Butoh, or ankoku butoh, the „dance of darkness”, evolved in Japan after its defeat in World War II. Its first performance was Kinjiki (“Forbidden Colors”) in 1959 performed by the founder of butoh, Tatsumi Hijikata, Kazuo Ohno and his son, Yoshito Ohno. The piece dealt with the topic of homosexuality, which was a taboo subject, not only in Japan, but all over the world. Hijikata’s disciples, Ko Murobushi and Carlotta Ikeda were the first to bring butoh to Europe, presenting this incendiary movement of Japanese avant-garde.

Butoh, taking tradition into account while breaking away from it, dissolves conventions while compelling the viewer, along with the creator, to embrace an entirely new and different viewpoint. In order to explore taboo themes, it introduces a novel form of movement, in addition to ironic and grotesque imagery. It is a characteristic of butoh’s philosophy, that the performers lose their identity, their body turns into a channel, which is then able to transform into anything and everything.

Batarita, a choreographer, dancer, costume designer, actress, director, festival director, and butoh's ambassador to Hungary came into contact with the genre in 2002. She won first place at the Solo-Duet Festival’s choreography competition, held at Trafó House of Contemporary Arts, with her performance Tiéd ("Yours"). The piece was also seen by Carlotta Ikeda, who, in addition to her congratulations added: "You are a butoh dancer." That was the beginning of their student-teacher relationship.
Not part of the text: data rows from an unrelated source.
-- pv_equiv track=rewrite | github.com/manujgarg10/music-webapp-mvp | app/services/analysis.py | clean_progression
-- ===== SOURCE A (Python) =====
-- def clean_progression(chords: list[str]) -> list[str]:
--     if not chords:
--         return []
--
--     # 1. Remove immediate duplicates
--     deduped = []
--     for chord in chords:
--         if not deduped or chord != deduped[-1]:
--             deduped.append(chord)
--
--     # 2. Normalize major/minor flicker (B vs Bm → Bm)
--     normalized = []
--     for chord in deduped:
--         if normalized:
--             prev = normalized[-1]
--             if chord.rstrip("m") == prev.rstrip("m"):
--                 chord = chord.rstrip("m") + "m"
--         normalized.append(chord)
--
--     # 3. Collapse long repeats (Bm Bm Bm → Bm)
--     collapsed = []
--     for chord in normalized:
--         if not collapsed or chord != collapsed[-1]:
--             collapsed.append(chord)
--
--     # 4. Remove weak starting noise (like stray B before Bm)
--     if len(collapsed) >= 2:
--         first, second = collapsed[0], collapsed[1]
--         if first.rstrip("m") == second.rstrip("m"):
--             collapsed = collapsed[1:]
--
--     return collapsed[:8]
-- ===== SOURCE B (Python) =====
-- def clean_progression(chords: list[str]) -> list[str]:
--     if not chords:
--         return []
--
--     # Single fused pass: inline immediate-dedup (last_raw), major/minor
--     # normalization against the running output, and repeat collapse.
--     result = []
--     last_raw = None
--     for chord in chords:
--         if chord == last_raw:
--             continue
--         last_raw = chord
--         if result:
--             base = chord.rstrip("m")
--             if base == result[-1].rstrip("m"):
--                 chord = base + "m"
--             if chord != result[-1]:
--                 result.append(chord)
--         else:
--             result.append(chord)
--
--     # Remove weak starting noise (like stray B before Bm)
--     if len(result) >= 2 and result[0].rstrip("m") == result[1].rstrip("m"):
--         result = result[1:]
--
--     return result[:8]
-- ===== Notes on version B (the rewrite author's own statement) =====
-- stated objective: simpler
-- what changed: Fuses A's three sequential passes (immediate dedup, major/minor normalization, repeat collapse) into one loop maintaining the output list plus a last-raw-chord marker, eliminating the two intermediate lists; the weak-start trim and [:8] slice are kept.
import Mathlib
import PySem

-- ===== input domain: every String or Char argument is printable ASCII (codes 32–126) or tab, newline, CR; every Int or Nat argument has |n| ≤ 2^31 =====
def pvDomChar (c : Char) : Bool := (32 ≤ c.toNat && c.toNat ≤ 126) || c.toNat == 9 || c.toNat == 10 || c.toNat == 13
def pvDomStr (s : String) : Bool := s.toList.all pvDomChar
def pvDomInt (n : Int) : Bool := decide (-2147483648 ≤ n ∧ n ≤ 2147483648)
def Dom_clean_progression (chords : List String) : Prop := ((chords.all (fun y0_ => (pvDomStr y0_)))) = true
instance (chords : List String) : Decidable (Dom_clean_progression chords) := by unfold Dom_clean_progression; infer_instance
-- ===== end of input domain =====

-- B fuses A's three sequential dedup/normalize/collapse passes into one loop
-- over `chords` maintaining the output list and a last-raw-chord marker
-- (objective: simpler — one traversal instead of three, no intermediate lists).

-- shared helper: Python's s.rstrip("m") (drop all trailing 'm' characters)
def pvRstripM (s : String) : String :=
  String.ofList ((s.toList.reverse.dropWhile (fun ch => ch == 'm')).reverse)

-- ===== PORT A =====
-- passes 1 and 3 of A are the same loop body: append unless equal to acc[-1]
def pvDstep (acc : List String) (chord : String) : List String :=
  match acc.getLast? with
  | none => acc ++ [chord]
  | some p => if chord ≠ p then acc ++ [chord] else acc

-- pass 2 of A: normalize major/minor flicker against acc[-1]
def pvNstep (acc : List String) (chord : String) : List String :=
  match acc.getLast? with
  | none => acc ++ [chord]
  | some p =>
      let chord := if pvRstripM chord = pvRstripM p then pvRstripM chord ++ "m" else chord
      acc ++ [chord]

def clean_progression (chords : List String) : List String :=
  if chords = [] then []
  else
    let deduped := chords.foldl pvDstep []
    let normalized := deduped.foldl pvNstep []
    let collapsed := normalized.foldl pvDstep []
    let collapsed :=
      match collapsed with
      | first :: second :: _ =>
          if pvRstripM first = pvRstripM second then collapsed.tail else collapsed
      | _ => collapsed
    collapsed.take 8

-- ===== PORT B =====
-- B's fused loop body over state (result, last_raw)
def pvBstep (st : List String × Option String) (chord : String) : List String × Option String :=
  if some chord = st.2 then st
  else
    match st.1.getLast? with
    | none => (st.1 ++ [chord], some chord)
    | some p =>
        let base := pvRstripM chord
        let ch := if base = pvRstripM p then base ++ "m" else chord
        if ch ≠ p then (st.1 ++ [ch], some chord) else (st.1, some chord)

def clean_progression_alt (chords : List String) : List String :=
  if chords = [] then []
  else
    let result := (chords.foldl pvBstep ([], none)).1
    let result :=
      if result.length ≥ 2 ∧ pvRstripM result[0]! = pvRstripM result[1]! then
        result.tail
      else result
    result.take 8

-- ===== PRECONDITION & SPEC =====
def Spec_clean_progression (chords : List String) (out : List String) : Prop := out = clean_progression_alt chords
instance (chords : List String) (out : List String) : Decidable (Spec_clean_progression chords out) := by unfold Spec_clean_progression; infer_instance

-- ===== CLAIM (what is proved, stated in full; the proofs are below) =====
def Claim_equal_clean_progression : Prop := ∀ (chords : List String), Dom_clean_progression chords → Spec_clean_progression chords (clean_progression chords)

-- ===== LEMMAS AND PROOFS =====

lemma last_dstep (acc : List String) (c : String) : (pvDstep acc c).getLast? = some c := by
  unfold pvDstep
  cases h : acc.getLast? with
  | none => simp
  | some p =>
      by_cases hc : c = p
      · simp [hc, h]
      · simp [hc]

lemma foldl_dstep_last (ys : List String) :
    (ys.foldl pvDstep []).getLast? = ys.getLast? := by
  induction ys using List.reverseRecOn with
  | nil => rfl
  | append_singleton xs c ih => simp [List.foldl_append, last_dstep]

-- main invariant: B's fused fold equals A's three-pass pipeline plus the last raw chord
lemma pvB_main (xs : List String) :
    xs.foldl pvBstep ([], none) =
      (((xs.foldl pvDstep []).foldl pvNstep []).foldl pvDstep [], xs.getLast?) := by
  induction xs using List.reverseRecOn with
  | nil => rfl
  | append_singleton xs c ih =>
      simp only [List.foldl_append, List.foldl_cons, List.foldl_nil, ih]
      have hD := foldl_dstep_last xs
      cases hDL : (xs.foldl pvDstep []).getLast? with
      | none =>
          have hnil : xs.foldl pvDstep [] = [] := List.getLast?_eq_none_iff.mp hDL
          have hxs : xs.getLast? = none := by rw [← hD, hDL]
          simp [pvBstep, pvDstep, pvNstep, hnil, hxs]
      | some p0 =>
          have hxs : xs.getLast? = some p0 := by rw [← hD, hDL]
          by_cases hc : c = p0
          · -- dedup skip in both
            simp [pvBstep, pvDstep, hxs, hDL, hc]
          · -- dedup appends
            have hskip : ¬ some c = xs.getLast? := by
              rw [hxs]; simp [hc]
            have hDstep : pvDstep (xs.foldl pvDstep []) c = xs.foldl pvDstep [] ++ [c] := by
              simp [pvDstep, hDL, hc]
            rw [hDstep, List.foldl_append, List.foldl_cons, List.foldl_nil]
            set ys := (xs.foldl pvDstep []).foldl pvNstep [] with hys
            have hCL : (ys.foldl pvDstep []).getLast? = ys.getLast? := foldl_dstep_last ys
            cases hNL : ys.getLast? with
            | none =>
                have hynil : ys = [] := List.getLast?_eq_none_iff.mp hNL
                simp [pvBstep, pvNstep, pvDstep, hynil, hskip]
            | some pn =>
                have hCL' : (ys.foldl pvDstep []).getLast? = some pn := by rw [hCL, hNL]
                simp only [pvBstep, pvNstep, hskip, hNL, hCL', List.foldl_append,
                  List.foldl_cons, List.foldl_nil, pvDstep]
                split_ifs <;> simp_all [Prod.ext_iff]

lemma tails_eq (l : List String) :
    (match l with
     | first :: second :: _ =>
         if pvRstripM first = pvRstripM second then l.tail else l
     | _ => l) =
    (if l.length ≥ 2 ∧ pvRstripM l[0]! = pvRstripM l[1]! then l.tail else l) := by
  match l with
  | [] => simp
  | [a] => simp
  | a :: b :: rest =>
      by_cases h : pvRstripM a = pvRstripM b
      · simp [h]
      · simp [h]

-- ===== VERDICT (by name: the statement is the Claim_ definition above) =====
theorem clean_progression_spec : Claim_equal_clean_progression := by
  intro chords _
  unfold Spec_clean_progression clean_progression clean_progression_alt
  by_cases h : chords = []
  · simp [h]
  · simp only [if_neg h, pvB_main, tails_eq]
However, it soon became clear that what she could learn from Ikeda, she has already been doing instinctively for years,.

In 2004, as a fellow of DanceWeb in Vienna, she met Ko Murobushi, whom she chose as her master, and to whom she returned to study year after year.

In 2005, she was invited by the Asia-Europe Foundation as a choreographer to Tokyo to participate in the Pointe to Point project. At the age of six, as a young folk dancer, she had already come in contact with Japanese culture, through Japanese guests visiting Hungary, but this was her first real encounter with the country and the continent itself. By the time the plane landed, she felt as if she had arrived home, and this feeling hasn’t changed since.

In 2006, she won a Unesco-Aschberg Scholarship to Bangkok, where she also performed her piece Tiéd at the birthday celebration of His Majesty, the King of Thailand.

In 2007, French-American choreographer, Susan Buirge, invited her to Paris to study kagura (the spiritual music and dance of the Shinto religion) from Tadashi Ishikawa, as one of the first 7 non-Japanese people, to renew contemporary dance with this concept later.

In 2008, she received the Japan Foundation’s Uchida Fellowship, which is awarded annually to a single artist around the world. This allowed her to live in Tokyo for a short time, to study at the Kazuo Ohno Studio, under Yoshito Ohno, and to meet the more than 100-year-old and bedridden Kazuo Ohno. That year she performed with Yoshito Ohno and several of his disciples in Tokyo, and later began working with the master on a duo that they presented in 2009 entitled Translucent at the National Dance Theater, at the Butoh Festival, founded by Batarita.

In 2010, she met Ko Murobushi again in Vienna, where they decided to create a joint piece that they started working on in Paris, which was then followed by a series of premieres in Budapest, Krakow and Bratislava in 2011. During these two years, the two creators become friends for life.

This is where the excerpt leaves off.